# help..................



## DMONEY09 (Oct 27, 2008)

red tail catfish has like fury tings living on ouside of its skin dont kno wat it is and he is swiming or more like hovering at the top of the tank is it ick


----------



## DMONEY09 (Oct 27, 2008)

anyone kno anything? please help hes on te verg of dyin dont have any pics imma try and record him for yall to see but for now i need to kno wat could i do to help him he has like a skin desease or something im thinking ick so last night i put some tablets in for icktreatment andheisstill doingthesamething hovering at the top almost verticle and my catfish never ever overs at the top of my tank


----------



## roccov12345 (Sep 26, 2008)

Do you have a test kit to test your water parameters? If you do, take a ammonia, nitrite, ph and nitrate level test. What is your water temp? Get a picture of the problem you are talking about. With this information it will be a lot easier to diagnose the issue and have the fish on the road to recovery.


----------



## DMONEY09 (Oct 27, 2008)

roccov12345 said:


> Do you have a test kit to test your water parameters? If you do, take a ammonia, nitrite, ph and nitrate level test. What is your water temp? Get a picture of the problem you are talking about. With this information it will be a lot easier to diagnose the issue and have the fish on the road to recovery.


 i have a video in the process of uploading but anyway i only have ammonia and ph test kit and the ammoniawas o ppm theph was high real j=high so i put some ph decreaser in there to lower ph


----------



## FEEFA (Nov 19, 2007)

Sounds like Velvet, Mardel has some good meds to treat that and are avaiable at most LFS's.

Good Luck and keep us posted


----------



## DMONEY09 (Oct 27, 2008)

heres a video so check it out and tell me wat u think it is


----------



## roccov12345 (Sep 26, 2008)

How high is too high? Definitely could be related to the PH being too high........


----------



## DMONEY09 (Oct 27, 2008)

roccov12345 said:


> How high is too high? Definitely could be related to the PH being too high........

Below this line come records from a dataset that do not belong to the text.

-- pv_equiv track=rewrite | github.com/artachobruno/Athlete-Space---Backend | scripts/backfill_activity_titles.py | _is_generic_strava_title
-- ===== SOURCE A (Python) =====
-- def _is_generic_strava_title(title: str | None) -> bool:
--     """Check if title is a generic Strava-style auto-generated title.
--
--     Args:
--         title: Title to check
--
--     Returns:
--         True if title is generic/auto-generated
--     """
--     if not title:
--         return True
--
--     title_lower = title.lower().strip()
--
--     # Time-of-day prefixes used by Strava
--     time_prefixes = ["morning", "lunch", "afternoon", "evening", "night"]
--
--     # Activity types used by Strava
--     activity_types = [
--         "run", "ride", "swim", "walk", "hike", "workout",
--         "weight training", "yoga", "crossfit", "elliptical",
--         "stair stepper", "rowing", "ski", "snowboard",
--         "ice skate", "kayak", "surf", "windsurf", "kitesurf",
--     ]
--
--     # Check for "Time Activity" pattern (e.g., "Morning Run", "Lunch Swim")
--     for prefix in time_prefixes:
--         for activity in activity_types:
--             if title_lower == f"{prefix} {activity}":
--                 return True
--
--     # Also catch simple generic titles
--     generic_exact = {
--         "run", "running", "ride", "cycling", "swim", "swimming",
--         "activity", "workout", "exercise", "training",
--     }
--     return title_lower in generic_exact
-- ===== SOURCE B (Python) =====
-- GENERIC_EXACT = {
--     "run", "running", "ride", "cycling", "swim", "swimming",
--     "activity", "workout", "exercise", "training",
-- }
--
-- TIME_PREFIXES = {"morning", "lunch", "afternoon", "evening", "night"}
--
-- ACTIVITY_TYPES = {
--     "run", "ride", "swim", "walk", "hike", "workout",
--     "weight training", "yoga", "crossfit", "elliptical",
--     "stair stepper", "rowing", "ski", "snowboard",
--     "ice skate", "kayak", "surf", "windsurf", "kitesurf",
-- }
--
--
-- def _is_generic_strava_title(title):
--     """Check if title is a generic Strava-style auto-generated title."""
--     if not title:
--         return True
--     t = title.lower().strip()
--     if t in GENERIC_EXACT:
--         return True
--     prefix, sep, rest = t.partition(" ")
--     return sep == " " and prefix in TIME_PREFIXES and rest in ACTIVITY_TYPES
-- ===== Notes on version B (the rewrite author's own statement) =====
-- stated objective: idiomatic
-- what changed: Replaced the 5x19 nested loop comparing the title against every concatenated 'prefix activity' string with a single partition at the first space followed by three set-membership tests.
import Mathlib
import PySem

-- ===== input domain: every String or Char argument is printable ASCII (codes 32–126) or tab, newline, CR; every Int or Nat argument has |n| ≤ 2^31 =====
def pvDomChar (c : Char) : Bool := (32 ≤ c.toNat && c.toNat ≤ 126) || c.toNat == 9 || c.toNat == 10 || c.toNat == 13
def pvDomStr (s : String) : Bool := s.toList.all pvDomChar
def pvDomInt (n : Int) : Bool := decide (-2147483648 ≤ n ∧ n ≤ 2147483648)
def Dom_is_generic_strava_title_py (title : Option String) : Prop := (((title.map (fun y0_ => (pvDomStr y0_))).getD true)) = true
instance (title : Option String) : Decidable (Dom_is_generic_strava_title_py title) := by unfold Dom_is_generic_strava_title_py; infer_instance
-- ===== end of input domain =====

set_option maxRecDepth 4096


-- B replaces A's 5×19 nested loop over concatenated "prefix activity" strings by one
-- partition at the first space followed by set-membership tests (idiomatic; same cost class).

-- ===== PORT A =====
def aTimePrefixes : List (List Char) :=
  ["morning".toList, "lunch".toList, "afternoon".toList, "evening".toList, "night".toList]

def aActivityTypes : List (List Char) :=
  ["run".toList, "ride".toList, "swim".toList, "walk".toList, "hike".toList, "workout".toList,
   "weight training".toList, "yoga".toList, "crossfit".toList, "elliptical".toList,
   "stair stepper".toList, "rowing".toList, "ski".toList, "snowboard".toList,
   "ice skate".toList, "kayak".toList, "surf".toList, "windsurf".toList, "kitesurf".toList]

def aGenericExact : PySem.Set (List Char) :=
  PySem.Set.ofList
    ["run".toList, "running".toList, "ride".toList, "cycling".toList, "swim".toList,
     "swimming".toList, "activity".toList, "workout".toList, "exercise".toList, "training".toList]

def is_generic_strava_title_py (title : Option String) : Bool :=
  match title with
  | none => true
  | some s =>
    if s = "" then true
    else
      -- title.lower().strip(), handled on the List Char side via the PySem bridge
      let t := (PySem.Str.strip (PySem.Str.lower s)).toList
      -- nested for-loops: title_lower == f"{prefix} {activity}"
      if aTimePrefixes.any (fun p => aActivityTypes.any (fun a => t == p ++ ' ' :: a)) then true
      else PySem.Set.contains aGenericExact t

-- ===== PORT B =====
def bGenericExact : PySem.Set (List Char) :=
  PySem.Set.ofList
    ["run".toList, "running".toList, "ride".toList, "cycling".toList, "swim".toList,
     "swimming".toList, "activity".toList, "workout".toList, "exercise".toList, "training".toList]

def bTimePrefixes : PySem.Set (List Char) :=
  PySem.Set.ofList
    ["morning".toList, "lunch".toList, "afternoon".toList, "evening".toList, "night".toList]

def bActivityTypes : PySem.Set (List Char) :=
  PySem.Set.ofList
    ["run".toList, "ride".toList, "swim".toList, "walk".toList, "hike".toList, "workout".toList,
     "weight training".toList, "yoga".toList, "crossfit".toList, "elliptical".toList,
     "stair stepper".toList, "rowing".toList, "ski".toList, "snowboard".toList,
     "ice skate".toList, "kayak".toList, "surf".toList, "windsurf".toList, "kitesurf".toList]

def is_generic_strava_title_py_alt (title : Option String) : Bool :=
  match title with
  | none => true
  | some s =>
    if s = "" then true
    else
      let t := (PySem.Str.strip (PySem.Str.lower s)).toList
      if PySem.Set.contains bGenericExact t then true
      else
        -- t.partition(" "): prefix = chars before the first space, rest = chars after it
        let pre := t.takeWhile (fun c => c != ' ')
        match t.dropWhile (fun c => c != ' ') with
        | ' ' :: rest => PySem.Set.contains bTimePrefixes pre && PySem.Set.contains bActivityTypes rest
        | _ => false

-- ===== PRECONDITION & SPEC =====
def Spec_is_generic_strava_title_py (title : Option String) (out : Bool) : Prop := out = is_generic_strava_title_py_alt title
instance (title : Option String) (out : Bool) : Decidable (Spec_is_generic_strava_title_py title out) := by unfold Spec_is_generic_strava_title_py; infer_instance

-- ===== CLAIM (what is proved, stated in full; the proofs are below) =====
def Claim_equal_is_generic_strava_title_py : Prop := ∀ (title : Option String), Dom_is_generic_strava_title_py title → Spec_is_generic_strava_title_py title (is_generic_strava_title_py title)

-- ===== LEMMAS AND PROOFS =====

-- splitting p ++ ' ' :: a at the first space recovers p and a when p is space-free
theorem takeWhile_sep (p a : List Char) (h : ∀ c ∈ p, (c != ' ') = true) :
    (p ++ ' ' :: a).takeWhile (fun c => c != ' ') = p ∧
    (p ++ ' ' :: a).dropWhile (fun c => c != ' ') = ' ' :: a := by
  induction p with
  | nil => simp
  | cons c p ih =>
    have hc : (c != ' ') = true := h c (List.mem_cons_self ..)
    have := ih (fun d hd => h d (List.mem_cons_of_mem _ hd))
    simp [hc, this.1, this.2]

theorem dropWhile_head_false {p : Char → Bool} {l rest : List Char} {c : Char}
    (h : l.dropWhile p = c :: rest) : p c = false := by
  induction l with
  | nil => simp at h
  | cons x xs ih =>
    by_cases hx : p x
    · rw [List.dropWhile_cons_of_pos hx] at h; exact ih h
    · rw [List.dropWhile_cons_of_neg hx] at h
      cases h; simpa using hx

theorem a_prefixes_space_free :
    ∀ p ∈ aTimePrefixes, ∀ c ∈ p, (c != ' ') = true := by
  have h : aTimePrefixes.all (fun p => p.all (fun c => c != ' ')) = true := by rfl
  simp only [List.all_eq_true] at h; exact h

theorem b_time_eq : bTimePrefixes = aTimePrefixes := by rfl
theorem b_act_eq : bActivityTypes = aActivityTypes := by rfl
theorem b_exact_eq : bGenericExact = aGenericExact := by rfl

theorem if_or_comm (m g : Bool) : (if m then true else g) = (if g then true else m) := by
  cases m <;> cases g <;> rfl

-- the nested loop over concatenations equals the partition-based test
theorem loop_eq_partition (t : List Char) :
    (aTimePrefixes.any (fun p => aActivityTypes.any (fun a => t == p ++ ' ' :: a))) =
    (match t.dropWhile (fun c => c != ' ') with
     | ' ' :: rest =>
        PySem.Set.contains bTimePrefixes (t.takeWhile (fun c => c != ' ')) &&
        PySem.Set.contains bActivityTypes rest
     | _ => false) := by
  rw [Bool.eq_iff_iff]
  constructor
  · intro h
    simp only [List.any_eq_true, beq_iff_eq] at h
    obtain ⟨p, hp, a, ha, ht⟩ := h
    subst ht
    obtain ⟨h1, h2⟩ := takeWhile_sep p a (a_prefixes_space_free p hp)
    rw [h1, h2]
    simp only [b_time_eq, b_act_eq, PySem.Set.contains]
    simp [hp, ha]
  · intro h
    rcases hd : t.dropWhile (fun c => c != ' ') with _ | ⟨c, rest⟩ <;> rw [hd] at h
    · simp at h
    · have hc : c = ' ' := by simpa using dropWhile_head_false hd
      subst hc
      simp only [b_time_eq, b_act_eq, PySem.Set.contains, Bool.and_eq_true,
        List.contains_iff_mem] at h
      obtain ⟨hpre, hrest⟩ := h
      have hsplit : t.takeWhile (fun c => c != ' ') ++ ' ' :: rest = t := by
        rw [← hd]; exact List.takeWhile_append_dropWhile
      simp only [List.any_eq_true, beq_iff_eq]
      exact ⟨_, hpre, rest, hrest, hsplit.symm⟩

-- ===== VERDICT (by name: the statement is the Claim_ definition above) =====
theorem is_generic_strava_title_py_spec : Claim_equal_is_generic_strava_title_py := by
  intro title _
  unfold Spec_is_generic_strava_title_py is_generic_strava_title_py is_generic_strava_title_py_alt
  match title with
  | none => rfl
  | some s =>
    by_cases hs : s = ""
    · simp [hs]
    · simp only [if_neg hs]
      rw [loop_eq_partition, b_exact_eq]
      exact if_or_comm _ _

the highest it could be which is 7.6 and u see how he was hovering at the top he never did dat before and he is still doing it rite now i raised the temperature to 80-85 and add the ph decreaser so if its anything other than that ph i hpe someone can tell me wat to buy to treat him


----------



## roccov12345 (Sep 26, 2008)

DAVID09 said:


> How high is too high? Definitely could be related to the PH being too high........


the highest it could be which is 7.6 and u see how he was hovering at the top he never did dat before and he is still doing it rite now i raised the temperature to 80-85 and add the ph decreaser so if its anything other than that ph i hpe someone can tell me wat to buy to treat him
[/quote]

What is the PH out of the tap water? When was the last time you did a water change on the tank...?


----------



## DMONEY09 (Oct 27, 2008)

last night i did a waterchange i noticed him yesterday acting funny scratching or rubbing his body on the gravel sideways and then i got a good look at him and seen white things on him and thought it was ick so i treated the tank with ick pills the huge blue ones its called ick clear tank buddies made by jungle


----------



## AKSkirmish (Jun 24, 2005)

Feefa said:


> heres a video so check it out and tell me wat u think it is


Your water doesn't look right-Or it's the vid--------You need to test or take water to LFS to have full water params tested...IMO

What size tank-
what sice RTC
what filtration.

Might want to add airstone or powerhead for oXy........Not good when a catfish is at top of surface....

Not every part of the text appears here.